Das rote Backsteinhaus in der Elsmore Road in Manchester, in dem Abedi wohnte, war auch am Donnerstag noch weiträumig abgesperrt. Noch ist unklar, mit wem der Attentäter dort zuletzt zusammenlebte. Womit er sein Geld verdiente. Welche Freunde er hatte. Womöglich war er in mehreren Wohnungen gemeldet. Menschen, die ihn zu kennen glaubten, beschrieben ihn in britischen Medien als still, freundlich und unauffällig. Der Vorsitzende einer Moschee in Manchester berichtete aber, Abedi sei schnell wütend geworden. Vor zwei Monaten habe sich der junge Mann nachts in der Moschee versteckt, um religiöse Bücher zu lesen. „Ich habe ihm gesagt, er solle gehen“, sagte Abdullah Muhsin Norris einem Fernsehsender. Abedi habe gesagt, er wolle nicht wie ein Kind behandelt werden.

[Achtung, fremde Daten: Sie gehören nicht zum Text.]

-- pv_equiv track=rewrite | github.com/ohad1s/Intro_to_Python | SemB/TA10/rec.py | best_letter_in_sen_lst
-- ===== SOURCE A (Python) =====
-- def best_letter(word):
--     if len(word)==1:
--         return word[0]
--     letter= word[0]
--     rec_letter= best_letter(word[1:])
--     if letter<rec_letter:
--         return letter
--     return rec_letter
--
-- def best_letter_in_sen_lst(sen):
--     if len(sen)==1:
--         return best_letter(sen[0])
--     letter= best_letter(sen[0])
--     letter_rec= best_letter_in_sen_lst(sen[1:])
--     if letter<letter_rec:
--         return letter
--     return letter_rec
-- ===== SOURCE B (Python) =====
-- def best_letter(word):
--     best = word[0]
--     for c in word[1:]:
--         if c < best:
--             best = c
--     return best
--
--
-- def best_letter_in_sen_lst(sen):
--     result = best_letter(sen[0])
--     for word in sen[1:]:
--         cur = best_letter(word)
--         if cur < result:
--             result = cur
--     return result
-- ===== Notes on version B (the rewrite author's own statement) =====
-- stated objective: faster
-- what changed: Replaced the recursion-with-slicing (word[1:]/sen[1:] at every step) in both helpers by single first-element-seeded accumulator loops, so each word is scanned once instead of being repeatedly copied.
import Mathlib
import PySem

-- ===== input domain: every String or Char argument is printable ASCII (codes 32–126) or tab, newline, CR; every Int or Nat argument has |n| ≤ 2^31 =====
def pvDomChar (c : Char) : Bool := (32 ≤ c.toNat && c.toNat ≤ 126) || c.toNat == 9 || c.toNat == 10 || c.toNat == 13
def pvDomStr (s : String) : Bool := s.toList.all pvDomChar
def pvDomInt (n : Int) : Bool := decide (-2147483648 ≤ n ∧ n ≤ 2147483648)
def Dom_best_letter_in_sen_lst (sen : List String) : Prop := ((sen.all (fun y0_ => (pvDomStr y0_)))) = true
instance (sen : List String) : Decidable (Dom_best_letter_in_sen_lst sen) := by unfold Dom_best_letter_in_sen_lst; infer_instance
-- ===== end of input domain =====

-- B replaces A's recursion-with-slicing by first-element-seeded accumulator loops (one scan per word);
-- equal on every input where A returns (Pre_ excludes the IndexError cases: empty list / empty word).

-- ===== PORT A =====
-- A's helpers return one-character Python strings and compare them with '<'; on single
-- characters Python string order is codepoint order, so the ports carry the Char and
-- wrap it into a String at the very end. The [] branches are unreachable under Pre_.
def bestLetterA : List Char → Char
  | [] => ' '                                  -- Python raises IndexError here (excluded by Pre_)
  | [c] => c                                   -- if len(word)==1: return word[0]
  | c :: rest =>                               -- letter = word[0]; rec on word[1:]
      let r := bestLetterA rest
      if c < r then c else r

def bestSenA : List String → Char
  | [] => ' '                                  -- Python raises IndexError here (excluded by Pre_)
  | [w] => bestLetterA w.toList                -- if len(sen)==1: return best_letter(sen[0])
  | w :: rest =>
      let l := bestLetterA w.toList
      let r := bestSenA rest
      if l < r then l else r

def best_letter_in_sen_lst (sen : List String) : String :=
  String.ofList [bestSenA sen]

-- ===== PORT B =====
def bestLetterB (word : List Char) : Char :=
  match word with
  | [] => ' '                                  -- Python raises IndexError here (excluded by Pre_)
  | c :: cs => cs.foldl (fun best x => if x < best then x else best) c

def best_letter_in_sen_lst_alt (sen : List String) : String :=
  match sen with
  | [] => ""                                   -- Python raises IndexError here (excluded by Pre_)
  | w :: ws =>
      String.ofList [ws.foldl (fun result x =>
        let cur := bestLetterB x.toList
        if cur < result then cur else result) (bestLetterB w.toList)]

-- ===== PRECONDITION & SPEC =====
-- Pre_ excludes exactly the inputs on which A (and B) raise IndexError: the empty list
-- and any list containing an empty word.
def Pre_best_letter_in_sen_lst (sen : List String) : Prop :=
  sen ≠ [] ∧ ∀ w ∈ sen, w ≠ ""
instance (sen : List String) : Decidable (Pre_best_letter_in_sen_lst sen) := by
  unfold Pre_best_letter_in_sen_lst; infer_instance

def pvWitness_best_letter_in_sen_lst : List String := ["ba", "Cd", "z"]

def Spec_best_letter_in_sen_lst (sen : List String) (out : String) : Prop := out = best_letter_in_sen_lst_alt sen
instance (sen : List String) (out : String) : Decidable (Spec_best_letter_in_sen_lst sen out) := by unfold Spec_best_letter_in_sen_lst; infer_instance

-- ===== CLAIM (what is proved, stated in full; the proofs are below) =====
def Claim_equal_best_letter_in_sen_lst : Prop := ∀ (sen : List String), Dom_best_letter_in_sen_lst sen → Pre_best_letter_in_sen_lst sen → Spec_best_letter_in_sen_lst sen (best_letter_in_sen_lst sen)

-- ===== LEMMAS AND PROOFS =====

theorem pv_if_lt_eq_min (b x : Char) : (if x < b then x else b) = min b x := by
  by_cases h : x < b
  · simp [h, min_def, not_le.mpr h]
  · simp [h, min_def, not_lt.mp h]

theorem pv_foldl_min_min (cs : List Char) : ∀ a b : Char,
    cs.foldl min (min a b) = min a (cs.foldl min b) := by
  induction cs with
  | nil => intro a b; rfl
  | cons x cs ih =>
      intro a b
      simp only [List.foldl_cons, min_assoc]
      exact ih a (min b x)

theorem pv_bestLetterA_foldl (cs : List Char) : ∀ c : Char,
    bestLetterA (c :: cs) = cs.foldl min c := by
  induction cs with
  | nil => intro c; rfl
  | cons x cs ih =>
      intro c
      show (let r := bestLetterA (x :: cs); if c < r then c else r) = _
      rw [ih x, pv_if_lt_eq_min, min_comm, ← pv_foldl_min_min cs c x]
      simp [List.foldl_cons]

theorem pv_foldl_if_min (cs : List Char) (c : Char) :
    cs.foldl (fun best x => if x < best then x else best) c = cs.foldl min c := by
  induction cs generalizing c with
  | nil => rfl
  | cons x cs ih => simp [List.foldl_cons, pv_if_lt_eq_min, ih]

theorem pv_bestLetter_eq (l : List Char) : bestLetterA l = bestLetterB l := by
  cases l with
  | nil => rfl
  | cons c cs => rw [pv_bestLetterA_foldl, bestLetterB, pv_foldl_if_min]

theorem pv_bestSenA_foldl (ws : List String) : ∀ w : String,
    bestSenA (w :: ws) = (ws.map (fun x => bestLetterA x.toList)).foldl min (bestLetterA w.toList) := by
  induction ws with
  | nil => intro w; rfl
  | cons x ws ih =>
      intro w
      show (let l := bestLetterA w.toList; let r := bestSenA (x :: ws); if l < r then l else r) = _
      rw [ih x, pv_if_lt_eq_min, min_comm,
        ← pv_foldl_min_min (ws.map (fun x => bestLetterA x.toList)) (bestLetterA w.toList) (bestLetterA x.toList)]
      simp [List.foldl_cons]

theorem pv_outer_fold (ws : List String) : ∀ b : Char,
    (ws.map (fun x => bestLetterA x.toList)).foldl min b
      = ws.foldl (fun result x =>
          let cur := bestLetterB x.toList
          if cur < result then cur else result) b := by
  induction ws with
  | nil => intro b; rfl
  | cons x ws ih =>
      intro b
      simp only [List.map_cons, List.foldl_cons, ← pv_bestLetter_eq, pv_if_lt_eq_min, ih]

-- ===== VERDICT (by name: the statement is the Claim_ definition above) =====
theorem best_letter_in_sen_lst_spec : Claim_equal_best_letter_in_sen_lst := by
  intro sen _ hpre
  unfold Spec_best_letter_in_sen_lst
  cases sen with
  | nil => exact absurd rfl hpre.1
  | cons w ws =>
      unfold best_letter_in_sen_lst best_letter_in_sen_lst_alt
      rw [pv_bestSenA_foldl, pv_outer_fold, pv_bestLetter_eq]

Die Eltern des Attentäters, die angeblich sehr religiös sind, sollen vor dem Gaddafi-Regime aus Libyen geflohen sein, ihr Sohn kam 1994 in Großbritannien zur Welt. Er wuchs in Manchester auf, ging dort zur Schule und begann auch ein Betriebswirtschaftsstudium, das er im vergangenen Jahr abbrach. Abedis Eltern leben inzwischen wieder in Libyen, sein Vater wurde dort verhaftet, ist aber wieder frei. Auch den jüngeren Bruder Hashim nahm die libysche Polizei fest, er soll sich als Mitglied des IS bezeichnet und behauptet haben, in die Anschlagspläne eingeweiht gewesen zu sein. Ein zweiter Bruder soll unter den Personen sein, die in Großbritannien verhaftet wurden. Über Abedis Schwester ist nichts bekannt.

Vorstrafen hatte Salman Abedi keine, aber er war dem britischen Geheimdienst aufgefallen, das räumte Innenministerin Amber Rudd bereits ein. Den Grund dafür nannte sie nicht. Ihr französischer Kollege Gérard Collomb sagte einem französischen Fernsehsender, Abedi sei nach Libyen „und dann wahrscheinlich nach Syrien“ gereist und habe sich anschließend „plötzlich radikalisiert“. Dann habe er sich „entschieden, diesen Anschlag zu begehen“, sagte der Minister, ohne Quellen zu nennen.

Die britische Regierung ließ am Donnerstag verbreiten, britische Sicherheitsbehörden hätten in den vergangenen vier Jahren 18 geplante Terroranschläge vereitelt. Allein seit der Attacke nahe dem Parlament in London im März seien fünf Attentate verhindert worden.

Der Inlandsgeheimdienst MI5 führe 500 Ermittlungen gleichzeitig, bis zu 3000 Personen seien dabei von besonderem Interesse. Zu diesem Personenkreis habe auch Salman Abedi gehört, hieß es aus der Regierung. Zuletzt sei er aber nicht mehr regelmäßig überprüft worden. Die Entscheidung, ob jemand als potenzieller Terrorist eingestuft werden müsse, sei „schwierig“.